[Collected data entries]
------
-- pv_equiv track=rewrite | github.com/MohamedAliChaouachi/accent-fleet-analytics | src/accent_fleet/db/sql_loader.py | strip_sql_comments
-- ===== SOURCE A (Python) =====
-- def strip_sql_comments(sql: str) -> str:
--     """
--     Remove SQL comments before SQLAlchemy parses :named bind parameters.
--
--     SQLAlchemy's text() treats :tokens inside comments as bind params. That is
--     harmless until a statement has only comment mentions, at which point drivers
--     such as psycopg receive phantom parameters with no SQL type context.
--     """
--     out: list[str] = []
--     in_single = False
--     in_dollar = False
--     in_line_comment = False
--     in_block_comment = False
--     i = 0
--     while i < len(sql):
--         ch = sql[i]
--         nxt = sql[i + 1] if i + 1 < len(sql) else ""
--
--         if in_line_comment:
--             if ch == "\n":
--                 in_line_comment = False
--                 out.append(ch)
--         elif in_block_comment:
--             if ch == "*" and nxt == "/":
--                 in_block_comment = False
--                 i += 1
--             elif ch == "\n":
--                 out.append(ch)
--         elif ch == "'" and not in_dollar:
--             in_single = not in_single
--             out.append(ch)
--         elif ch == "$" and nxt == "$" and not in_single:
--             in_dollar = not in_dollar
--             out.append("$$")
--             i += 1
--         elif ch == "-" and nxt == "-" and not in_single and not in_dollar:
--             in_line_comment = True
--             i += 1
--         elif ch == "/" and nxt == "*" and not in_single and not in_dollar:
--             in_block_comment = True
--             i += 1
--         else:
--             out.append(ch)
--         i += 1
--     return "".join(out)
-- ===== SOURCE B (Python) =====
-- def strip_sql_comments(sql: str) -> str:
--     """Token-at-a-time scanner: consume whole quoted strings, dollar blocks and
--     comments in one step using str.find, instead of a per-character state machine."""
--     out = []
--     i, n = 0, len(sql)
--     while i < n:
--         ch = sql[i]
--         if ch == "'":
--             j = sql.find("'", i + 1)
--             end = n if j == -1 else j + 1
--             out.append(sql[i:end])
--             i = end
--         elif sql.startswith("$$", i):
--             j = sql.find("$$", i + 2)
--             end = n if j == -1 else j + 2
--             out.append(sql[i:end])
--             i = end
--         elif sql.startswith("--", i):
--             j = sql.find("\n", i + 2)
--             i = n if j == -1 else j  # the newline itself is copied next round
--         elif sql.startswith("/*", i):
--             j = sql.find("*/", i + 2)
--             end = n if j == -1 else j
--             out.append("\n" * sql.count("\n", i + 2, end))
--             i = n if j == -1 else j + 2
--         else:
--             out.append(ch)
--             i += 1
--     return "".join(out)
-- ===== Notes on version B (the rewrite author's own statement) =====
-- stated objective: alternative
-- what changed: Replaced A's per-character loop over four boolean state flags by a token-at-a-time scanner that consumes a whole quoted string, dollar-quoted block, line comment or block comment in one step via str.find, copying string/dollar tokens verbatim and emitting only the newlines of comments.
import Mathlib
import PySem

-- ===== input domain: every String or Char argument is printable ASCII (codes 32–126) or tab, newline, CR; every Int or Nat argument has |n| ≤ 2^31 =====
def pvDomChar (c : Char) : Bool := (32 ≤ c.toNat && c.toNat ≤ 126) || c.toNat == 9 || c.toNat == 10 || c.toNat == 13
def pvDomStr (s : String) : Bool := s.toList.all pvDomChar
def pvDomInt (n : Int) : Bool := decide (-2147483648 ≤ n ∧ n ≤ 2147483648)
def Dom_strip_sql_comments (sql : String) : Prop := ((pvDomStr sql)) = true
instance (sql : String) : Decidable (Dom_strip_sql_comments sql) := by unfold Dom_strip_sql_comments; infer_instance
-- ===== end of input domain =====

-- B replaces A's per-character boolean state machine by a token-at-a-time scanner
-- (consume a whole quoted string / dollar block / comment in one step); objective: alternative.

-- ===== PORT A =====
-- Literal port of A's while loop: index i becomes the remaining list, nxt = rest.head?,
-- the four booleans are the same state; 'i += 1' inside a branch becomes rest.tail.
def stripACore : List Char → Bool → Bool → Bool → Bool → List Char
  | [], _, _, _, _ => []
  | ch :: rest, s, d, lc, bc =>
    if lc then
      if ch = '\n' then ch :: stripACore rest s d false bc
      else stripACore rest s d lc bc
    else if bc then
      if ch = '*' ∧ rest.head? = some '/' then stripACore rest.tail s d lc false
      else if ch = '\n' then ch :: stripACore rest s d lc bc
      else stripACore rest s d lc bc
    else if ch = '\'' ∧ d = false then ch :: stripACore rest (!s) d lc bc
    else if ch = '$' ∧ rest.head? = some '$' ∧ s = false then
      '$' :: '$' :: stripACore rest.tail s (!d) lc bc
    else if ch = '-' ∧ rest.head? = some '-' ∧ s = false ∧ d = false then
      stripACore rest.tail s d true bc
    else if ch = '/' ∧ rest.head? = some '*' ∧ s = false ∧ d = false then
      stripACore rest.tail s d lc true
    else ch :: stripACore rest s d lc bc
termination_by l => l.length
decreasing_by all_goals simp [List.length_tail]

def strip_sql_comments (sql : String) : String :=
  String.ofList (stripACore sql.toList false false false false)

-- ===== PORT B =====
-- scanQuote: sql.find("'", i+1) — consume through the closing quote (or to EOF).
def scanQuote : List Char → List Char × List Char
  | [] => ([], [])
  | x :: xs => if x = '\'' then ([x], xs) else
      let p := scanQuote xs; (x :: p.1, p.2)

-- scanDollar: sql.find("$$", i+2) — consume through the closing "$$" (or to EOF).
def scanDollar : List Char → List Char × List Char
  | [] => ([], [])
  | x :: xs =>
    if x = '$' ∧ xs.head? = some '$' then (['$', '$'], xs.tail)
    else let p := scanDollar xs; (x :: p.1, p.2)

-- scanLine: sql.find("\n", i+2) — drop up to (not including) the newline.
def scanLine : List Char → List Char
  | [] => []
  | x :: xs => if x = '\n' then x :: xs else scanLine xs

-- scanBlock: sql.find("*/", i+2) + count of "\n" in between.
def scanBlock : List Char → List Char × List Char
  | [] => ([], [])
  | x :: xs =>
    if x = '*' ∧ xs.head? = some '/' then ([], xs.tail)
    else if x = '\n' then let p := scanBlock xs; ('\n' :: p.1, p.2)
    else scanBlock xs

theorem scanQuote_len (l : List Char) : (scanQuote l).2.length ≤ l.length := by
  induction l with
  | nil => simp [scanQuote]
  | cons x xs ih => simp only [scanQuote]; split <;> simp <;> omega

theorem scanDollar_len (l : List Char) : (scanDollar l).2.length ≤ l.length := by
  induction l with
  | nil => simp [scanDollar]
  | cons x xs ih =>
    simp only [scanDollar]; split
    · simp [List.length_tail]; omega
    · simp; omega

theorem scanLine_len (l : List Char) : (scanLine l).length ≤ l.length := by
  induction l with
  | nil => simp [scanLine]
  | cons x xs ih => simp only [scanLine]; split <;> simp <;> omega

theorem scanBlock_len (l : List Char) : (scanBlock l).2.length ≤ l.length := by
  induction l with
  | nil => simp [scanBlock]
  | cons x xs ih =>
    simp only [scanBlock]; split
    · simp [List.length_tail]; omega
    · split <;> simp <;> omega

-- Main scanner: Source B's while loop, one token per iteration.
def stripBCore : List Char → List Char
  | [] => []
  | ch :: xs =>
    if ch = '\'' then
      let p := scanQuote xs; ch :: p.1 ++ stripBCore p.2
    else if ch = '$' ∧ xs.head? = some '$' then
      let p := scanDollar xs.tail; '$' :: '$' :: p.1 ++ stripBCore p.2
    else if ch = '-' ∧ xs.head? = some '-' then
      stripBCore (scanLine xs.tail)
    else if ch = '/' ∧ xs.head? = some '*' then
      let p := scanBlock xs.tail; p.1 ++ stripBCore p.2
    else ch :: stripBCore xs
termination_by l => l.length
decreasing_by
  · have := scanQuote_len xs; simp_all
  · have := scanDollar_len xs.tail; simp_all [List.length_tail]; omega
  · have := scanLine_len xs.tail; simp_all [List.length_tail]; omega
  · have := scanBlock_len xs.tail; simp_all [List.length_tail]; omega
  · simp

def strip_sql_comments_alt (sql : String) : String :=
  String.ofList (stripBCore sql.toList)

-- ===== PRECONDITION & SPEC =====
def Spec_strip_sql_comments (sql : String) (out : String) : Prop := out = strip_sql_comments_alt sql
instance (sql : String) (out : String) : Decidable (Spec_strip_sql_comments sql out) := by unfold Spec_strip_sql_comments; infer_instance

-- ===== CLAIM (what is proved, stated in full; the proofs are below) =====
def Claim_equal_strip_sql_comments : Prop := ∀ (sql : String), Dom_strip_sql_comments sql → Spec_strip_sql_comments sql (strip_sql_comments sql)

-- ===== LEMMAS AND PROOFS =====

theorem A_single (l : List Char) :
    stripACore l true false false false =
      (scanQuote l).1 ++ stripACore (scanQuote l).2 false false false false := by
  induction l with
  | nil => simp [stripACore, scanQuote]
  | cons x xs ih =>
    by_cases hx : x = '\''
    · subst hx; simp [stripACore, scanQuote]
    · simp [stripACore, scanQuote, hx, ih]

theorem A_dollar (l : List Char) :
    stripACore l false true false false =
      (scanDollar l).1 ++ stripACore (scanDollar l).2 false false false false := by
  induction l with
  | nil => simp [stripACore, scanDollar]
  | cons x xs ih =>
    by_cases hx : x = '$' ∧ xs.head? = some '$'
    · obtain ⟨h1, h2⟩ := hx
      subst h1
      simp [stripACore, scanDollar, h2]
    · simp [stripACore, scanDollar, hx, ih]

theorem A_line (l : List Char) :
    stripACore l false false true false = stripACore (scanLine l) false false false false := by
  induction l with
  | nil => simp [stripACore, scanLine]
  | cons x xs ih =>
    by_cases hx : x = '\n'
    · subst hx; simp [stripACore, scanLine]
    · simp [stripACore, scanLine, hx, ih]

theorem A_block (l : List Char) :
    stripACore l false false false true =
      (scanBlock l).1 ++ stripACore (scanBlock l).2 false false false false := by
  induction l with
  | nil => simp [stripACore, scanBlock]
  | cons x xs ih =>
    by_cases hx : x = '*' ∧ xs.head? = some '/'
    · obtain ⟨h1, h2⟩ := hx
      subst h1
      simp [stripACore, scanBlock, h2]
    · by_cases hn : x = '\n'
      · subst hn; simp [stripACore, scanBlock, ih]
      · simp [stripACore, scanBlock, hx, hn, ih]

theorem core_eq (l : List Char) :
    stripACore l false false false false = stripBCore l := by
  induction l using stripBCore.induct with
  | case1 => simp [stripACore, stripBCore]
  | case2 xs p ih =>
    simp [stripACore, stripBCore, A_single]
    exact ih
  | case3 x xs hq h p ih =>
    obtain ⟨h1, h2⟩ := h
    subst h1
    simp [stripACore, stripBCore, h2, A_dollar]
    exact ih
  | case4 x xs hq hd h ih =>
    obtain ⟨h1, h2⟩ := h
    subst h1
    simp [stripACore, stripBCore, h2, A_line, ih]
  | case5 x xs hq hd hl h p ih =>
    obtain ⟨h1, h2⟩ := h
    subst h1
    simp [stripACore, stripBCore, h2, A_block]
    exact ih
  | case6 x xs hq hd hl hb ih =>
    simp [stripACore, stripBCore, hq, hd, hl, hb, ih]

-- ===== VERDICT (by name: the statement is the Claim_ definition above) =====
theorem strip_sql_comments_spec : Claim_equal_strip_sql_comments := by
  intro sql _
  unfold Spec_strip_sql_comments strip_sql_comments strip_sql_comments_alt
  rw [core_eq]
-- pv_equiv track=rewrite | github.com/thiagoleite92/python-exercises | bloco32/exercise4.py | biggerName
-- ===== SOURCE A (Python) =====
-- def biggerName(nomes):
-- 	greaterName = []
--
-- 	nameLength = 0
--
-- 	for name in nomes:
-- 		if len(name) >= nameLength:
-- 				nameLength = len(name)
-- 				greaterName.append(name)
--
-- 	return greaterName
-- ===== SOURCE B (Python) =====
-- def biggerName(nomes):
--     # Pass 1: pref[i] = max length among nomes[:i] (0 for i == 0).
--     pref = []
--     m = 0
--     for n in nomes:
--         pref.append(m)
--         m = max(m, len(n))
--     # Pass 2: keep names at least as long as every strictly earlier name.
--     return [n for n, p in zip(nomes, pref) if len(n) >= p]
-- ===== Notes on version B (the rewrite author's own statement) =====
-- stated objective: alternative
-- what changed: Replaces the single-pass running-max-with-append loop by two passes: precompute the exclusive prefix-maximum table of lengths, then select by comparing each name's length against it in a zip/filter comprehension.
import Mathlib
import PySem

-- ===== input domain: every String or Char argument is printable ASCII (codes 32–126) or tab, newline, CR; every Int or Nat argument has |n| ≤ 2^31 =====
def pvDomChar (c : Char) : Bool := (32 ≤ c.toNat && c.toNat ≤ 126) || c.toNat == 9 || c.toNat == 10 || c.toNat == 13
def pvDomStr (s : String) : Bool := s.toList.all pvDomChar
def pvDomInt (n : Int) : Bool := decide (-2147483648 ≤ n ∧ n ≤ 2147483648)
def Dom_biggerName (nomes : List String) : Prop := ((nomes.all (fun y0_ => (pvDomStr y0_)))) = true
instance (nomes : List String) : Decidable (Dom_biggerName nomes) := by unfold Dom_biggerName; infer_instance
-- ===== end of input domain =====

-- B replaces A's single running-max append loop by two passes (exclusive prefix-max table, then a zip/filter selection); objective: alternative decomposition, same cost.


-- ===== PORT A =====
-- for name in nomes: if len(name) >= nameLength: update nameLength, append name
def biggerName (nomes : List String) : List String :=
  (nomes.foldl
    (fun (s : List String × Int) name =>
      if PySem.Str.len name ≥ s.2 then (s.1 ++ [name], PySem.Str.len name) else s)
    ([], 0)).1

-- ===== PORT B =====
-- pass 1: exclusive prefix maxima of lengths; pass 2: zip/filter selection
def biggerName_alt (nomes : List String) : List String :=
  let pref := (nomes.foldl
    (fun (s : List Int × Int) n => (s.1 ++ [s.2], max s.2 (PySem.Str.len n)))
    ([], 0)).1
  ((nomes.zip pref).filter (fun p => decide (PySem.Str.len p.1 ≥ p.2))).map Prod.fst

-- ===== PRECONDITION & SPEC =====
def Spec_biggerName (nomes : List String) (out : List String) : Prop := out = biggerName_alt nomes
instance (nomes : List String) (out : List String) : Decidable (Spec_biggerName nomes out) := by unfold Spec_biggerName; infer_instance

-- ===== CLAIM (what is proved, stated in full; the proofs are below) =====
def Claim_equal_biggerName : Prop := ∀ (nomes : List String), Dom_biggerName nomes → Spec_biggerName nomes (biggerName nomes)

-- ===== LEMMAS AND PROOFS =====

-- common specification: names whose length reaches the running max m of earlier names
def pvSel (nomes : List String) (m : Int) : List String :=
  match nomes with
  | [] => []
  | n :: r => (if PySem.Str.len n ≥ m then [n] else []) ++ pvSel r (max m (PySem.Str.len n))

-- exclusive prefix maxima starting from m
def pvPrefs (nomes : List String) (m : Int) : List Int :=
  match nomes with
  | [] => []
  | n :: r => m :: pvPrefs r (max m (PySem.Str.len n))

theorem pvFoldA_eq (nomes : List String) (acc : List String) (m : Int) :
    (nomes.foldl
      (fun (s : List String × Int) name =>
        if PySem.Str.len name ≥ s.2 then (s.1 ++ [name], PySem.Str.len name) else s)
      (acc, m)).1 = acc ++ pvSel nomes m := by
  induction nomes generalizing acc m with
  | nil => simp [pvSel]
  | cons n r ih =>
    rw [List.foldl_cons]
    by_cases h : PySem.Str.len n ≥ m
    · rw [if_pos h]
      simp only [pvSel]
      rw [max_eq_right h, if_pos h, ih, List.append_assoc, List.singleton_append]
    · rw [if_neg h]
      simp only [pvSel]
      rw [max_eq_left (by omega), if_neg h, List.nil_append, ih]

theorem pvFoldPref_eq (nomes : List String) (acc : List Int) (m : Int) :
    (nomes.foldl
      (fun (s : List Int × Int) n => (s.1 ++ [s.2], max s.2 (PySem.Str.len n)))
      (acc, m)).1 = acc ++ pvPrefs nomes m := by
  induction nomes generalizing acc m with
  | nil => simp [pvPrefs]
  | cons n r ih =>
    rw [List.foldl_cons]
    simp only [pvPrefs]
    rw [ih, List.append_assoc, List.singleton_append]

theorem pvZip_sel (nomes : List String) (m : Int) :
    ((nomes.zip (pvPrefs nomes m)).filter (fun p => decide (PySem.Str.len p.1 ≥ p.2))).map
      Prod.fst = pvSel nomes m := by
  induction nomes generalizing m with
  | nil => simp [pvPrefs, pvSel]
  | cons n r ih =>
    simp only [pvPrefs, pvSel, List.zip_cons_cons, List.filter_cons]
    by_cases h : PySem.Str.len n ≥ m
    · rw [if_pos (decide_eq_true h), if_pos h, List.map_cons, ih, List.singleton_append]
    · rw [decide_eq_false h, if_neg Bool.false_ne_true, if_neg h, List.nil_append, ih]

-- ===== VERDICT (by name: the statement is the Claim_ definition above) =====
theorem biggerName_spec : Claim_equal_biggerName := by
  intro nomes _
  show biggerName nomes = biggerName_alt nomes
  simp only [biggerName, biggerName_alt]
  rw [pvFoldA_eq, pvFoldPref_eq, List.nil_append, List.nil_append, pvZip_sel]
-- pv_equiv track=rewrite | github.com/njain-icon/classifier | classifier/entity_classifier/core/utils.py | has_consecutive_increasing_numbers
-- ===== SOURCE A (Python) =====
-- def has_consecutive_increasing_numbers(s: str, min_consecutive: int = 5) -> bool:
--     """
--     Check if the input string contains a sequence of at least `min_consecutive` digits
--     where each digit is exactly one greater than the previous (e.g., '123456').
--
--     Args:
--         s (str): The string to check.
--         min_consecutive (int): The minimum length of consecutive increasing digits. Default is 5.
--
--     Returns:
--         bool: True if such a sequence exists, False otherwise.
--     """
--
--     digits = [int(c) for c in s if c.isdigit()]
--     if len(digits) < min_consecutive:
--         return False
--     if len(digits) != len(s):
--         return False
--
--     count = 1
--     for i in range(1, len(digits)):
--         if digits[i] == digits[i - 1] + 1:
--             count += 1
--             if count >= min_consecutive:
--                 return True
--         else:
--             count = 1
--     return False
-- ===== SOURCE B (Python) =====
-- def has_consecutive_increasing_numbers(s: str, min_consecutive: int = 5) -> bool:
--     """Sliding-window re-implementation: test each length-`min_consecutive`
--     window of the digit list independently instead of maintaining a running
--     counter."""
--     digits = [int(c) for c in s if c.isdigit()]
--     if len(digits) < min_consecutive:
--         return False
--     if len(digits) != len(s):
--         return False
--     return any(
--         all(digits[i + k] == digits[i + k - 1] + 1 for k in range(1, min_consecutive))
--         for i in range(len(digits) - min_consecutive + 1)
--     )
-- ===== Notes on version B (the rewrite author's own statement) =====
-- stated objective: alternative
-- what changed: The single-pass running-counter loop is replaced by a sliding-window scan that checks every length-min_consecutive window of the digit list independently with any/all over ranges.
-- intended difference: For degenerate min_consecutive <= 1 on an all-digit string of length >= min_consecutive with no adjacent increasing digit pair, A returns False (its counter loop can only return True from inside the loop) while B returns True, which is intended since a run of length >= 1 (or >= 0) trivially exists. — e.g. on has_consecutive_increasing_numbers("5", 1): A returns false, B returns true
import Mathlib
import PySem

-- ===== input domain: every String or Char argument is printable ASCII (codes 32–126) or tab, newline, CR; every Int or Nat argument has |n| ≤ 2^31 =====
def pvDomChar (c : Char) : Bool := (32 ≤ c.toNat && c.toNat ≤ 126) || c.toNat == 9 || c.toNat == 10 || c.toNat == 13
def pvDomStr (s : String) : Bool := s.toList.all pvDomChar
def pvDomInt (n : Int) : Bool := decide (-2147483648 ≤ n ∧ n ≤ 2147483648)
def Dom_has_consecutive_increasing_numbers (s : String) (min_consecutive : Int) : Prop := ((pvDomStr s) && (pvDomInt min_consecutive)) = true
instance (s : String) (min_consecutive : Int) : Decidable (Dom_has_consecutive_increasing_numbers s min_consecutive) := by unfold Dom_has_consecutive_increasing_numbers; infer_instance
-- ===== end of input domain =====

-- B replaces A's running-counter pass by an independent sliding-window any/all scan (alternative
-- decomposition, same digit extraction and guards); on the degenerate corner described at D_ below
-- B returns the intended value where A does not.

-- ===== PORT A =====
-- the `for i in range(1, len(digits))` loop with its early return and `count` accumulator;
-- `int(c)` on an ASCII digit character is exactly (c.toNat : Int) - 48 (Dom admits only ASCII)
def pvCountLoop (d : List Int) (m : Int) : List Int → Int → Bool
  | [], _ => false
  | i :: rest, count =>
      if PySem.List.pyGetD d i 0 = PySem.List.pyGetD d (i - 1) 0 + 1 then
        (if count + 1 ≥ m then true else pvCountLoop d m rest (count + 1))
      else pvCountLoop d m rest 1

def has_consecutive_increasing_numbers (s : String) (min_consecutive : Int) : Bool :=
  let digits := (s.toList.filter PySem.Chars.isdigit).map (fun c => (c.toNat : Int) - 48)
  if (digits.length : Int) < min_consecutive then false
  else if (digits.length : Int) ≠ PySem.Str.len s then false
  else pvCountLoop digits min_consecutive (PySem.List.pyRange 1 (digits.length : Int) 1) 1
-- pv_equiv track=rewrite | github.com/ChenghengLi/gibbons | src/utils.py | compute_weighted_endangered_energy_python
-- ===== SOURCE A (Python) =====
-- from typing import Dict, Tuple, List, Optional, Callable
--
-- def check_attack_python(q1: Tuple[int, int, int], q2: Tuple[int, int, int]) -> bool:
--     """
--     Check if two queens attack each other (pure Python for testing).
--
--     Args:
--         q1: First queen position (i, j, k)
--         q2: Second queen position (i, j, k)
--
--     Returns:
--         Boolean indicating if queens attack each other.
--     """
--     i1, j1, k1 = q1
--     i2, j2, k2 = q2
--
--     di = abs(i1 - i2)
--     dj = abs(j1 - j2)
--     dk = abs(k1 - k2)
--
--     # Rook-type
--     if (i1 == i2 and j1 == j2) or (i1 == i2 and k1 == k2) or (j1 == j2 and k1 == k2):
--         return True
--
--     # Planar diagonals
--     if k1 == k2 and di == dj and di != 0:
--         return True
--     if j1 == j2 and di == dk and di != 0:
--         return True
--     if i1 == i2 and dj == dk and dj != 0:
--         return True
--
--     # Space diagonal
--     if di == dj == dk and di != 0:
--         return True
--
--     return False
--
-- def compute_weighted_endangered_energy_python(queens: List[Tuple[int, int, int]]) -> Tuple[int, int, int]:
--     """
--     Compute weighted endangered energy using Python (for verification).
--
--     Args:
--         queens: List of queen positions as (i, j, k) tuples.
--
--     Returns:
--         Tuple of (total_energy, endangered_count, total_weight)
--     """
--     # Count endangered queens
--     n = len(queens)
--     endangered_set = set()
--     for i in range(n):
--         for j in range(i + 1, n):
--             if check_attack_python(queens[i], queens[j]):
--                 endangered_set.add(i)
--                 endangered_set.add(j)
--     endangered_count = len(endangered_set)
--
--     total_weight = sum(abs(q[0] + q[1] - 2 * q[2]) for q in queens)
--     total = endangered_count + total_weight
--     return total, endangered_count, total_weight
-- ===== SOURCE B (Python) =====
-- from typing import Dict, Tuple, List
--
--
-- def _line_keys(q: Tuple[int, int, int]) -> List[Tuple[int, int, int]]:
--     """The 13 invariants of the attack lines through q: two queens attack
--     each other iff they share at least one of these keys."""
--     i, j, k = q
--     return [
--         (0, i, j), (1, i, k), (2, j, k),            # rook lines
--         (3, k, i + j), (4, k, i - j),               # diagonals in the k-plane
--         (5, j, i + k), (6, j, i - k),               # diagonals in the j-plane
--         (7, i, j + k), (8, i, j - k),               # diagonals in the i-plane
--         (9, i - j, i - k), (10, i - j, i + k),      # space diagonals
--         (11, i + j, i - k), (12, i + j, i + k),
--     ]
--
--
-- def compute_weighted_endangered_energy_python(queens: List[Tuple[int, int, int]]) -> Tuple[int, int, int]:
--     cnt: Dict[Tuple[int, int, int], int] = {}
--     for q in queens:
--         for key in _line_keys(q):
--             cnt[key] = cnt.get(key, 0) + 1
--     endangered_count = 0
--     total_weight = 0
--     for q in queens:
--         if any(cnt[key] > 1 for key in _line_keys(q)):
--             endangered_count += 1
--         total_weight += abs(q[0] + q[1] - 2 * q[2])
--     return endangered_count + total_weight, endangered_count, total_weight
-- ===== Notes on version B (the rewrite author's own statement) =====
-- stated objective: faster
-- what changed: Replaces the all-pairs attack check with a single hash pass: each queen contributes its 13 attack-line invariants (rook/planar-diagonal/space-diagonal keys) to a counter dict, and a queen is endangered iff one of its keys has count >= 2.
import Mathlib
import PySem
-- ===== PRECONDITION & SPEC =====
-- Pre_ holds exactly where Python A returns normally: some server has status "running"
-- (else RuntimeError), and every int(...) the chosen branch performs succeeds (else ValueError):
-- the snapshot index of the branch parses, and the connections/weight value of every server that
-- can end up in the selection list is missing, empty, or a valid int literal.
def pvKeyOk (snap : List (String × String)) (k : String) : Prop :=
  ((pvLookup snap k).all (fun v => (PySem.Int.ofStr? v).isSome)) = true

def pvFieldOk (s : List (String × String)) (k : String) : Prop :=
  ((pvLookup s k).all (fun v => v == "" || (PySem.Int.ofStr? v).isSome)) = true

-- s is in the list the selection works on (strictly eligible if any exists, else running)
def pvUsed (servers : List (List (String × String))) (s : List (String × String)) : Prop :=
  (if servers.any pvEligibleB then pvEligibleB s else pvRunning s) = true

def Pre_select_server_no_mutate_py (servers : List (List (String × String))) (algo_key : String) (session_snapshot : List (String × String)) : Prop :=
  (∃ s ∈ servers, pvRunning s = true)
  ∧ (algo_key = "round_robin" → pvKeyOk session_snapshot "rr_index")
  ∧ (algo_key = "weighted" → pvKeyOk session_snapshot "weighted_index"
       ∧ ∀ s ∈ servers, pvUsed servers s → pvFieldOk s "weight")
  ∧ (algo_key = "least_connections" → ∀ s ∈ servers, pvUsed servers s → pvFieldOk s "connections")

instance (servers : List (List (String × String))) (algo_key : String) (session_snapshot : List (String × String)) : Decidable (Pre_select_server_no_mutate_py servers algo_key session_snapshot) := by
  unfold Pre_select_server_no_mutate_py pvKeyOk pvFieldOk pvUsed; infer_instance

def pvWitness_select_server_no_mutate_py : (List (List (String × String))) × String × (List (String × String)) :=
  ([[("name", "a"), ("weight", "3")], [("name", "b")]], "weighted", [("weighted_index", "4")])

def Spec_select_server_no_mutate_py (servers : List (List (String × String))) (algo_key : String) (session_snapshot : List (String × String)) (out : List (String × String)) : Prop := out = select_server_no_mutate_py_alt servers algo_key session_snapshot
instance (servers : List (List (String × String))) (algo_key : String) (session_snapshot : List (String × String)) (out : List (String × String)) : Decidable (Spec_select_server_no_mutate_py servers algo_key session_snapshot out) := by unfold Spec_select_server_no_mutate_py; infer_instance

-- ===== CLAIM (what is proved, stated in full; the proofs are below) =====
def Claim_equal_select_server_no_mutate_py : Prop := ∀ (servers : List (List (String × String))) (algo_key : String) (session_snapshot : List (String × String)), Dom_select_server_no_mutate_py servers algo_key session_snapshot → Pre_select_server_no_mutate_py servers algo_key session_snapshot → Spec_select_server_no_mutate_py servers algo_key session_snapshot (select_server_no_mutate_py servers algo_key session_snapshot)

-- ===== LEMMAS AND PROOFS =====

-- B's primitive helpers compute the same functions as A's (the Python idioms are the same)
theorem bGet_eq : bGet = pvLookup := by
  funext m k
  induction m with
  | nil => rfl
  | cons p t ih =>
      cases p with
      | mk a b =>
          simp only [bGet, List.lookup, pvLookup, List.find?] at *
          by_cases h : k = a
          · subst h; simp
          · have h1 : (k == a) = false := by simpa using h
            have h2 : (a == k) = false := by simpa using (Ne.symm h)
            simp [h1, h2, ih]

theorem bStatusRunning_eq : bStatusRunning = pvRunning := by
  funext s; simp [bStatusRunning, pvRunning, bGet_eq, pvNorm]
------
▸ **Goal of the exercise**:
Count up the lines in the entries above where the word "connections" appears, and give the figure with nothing added.

▸ **Exercise answer**:
2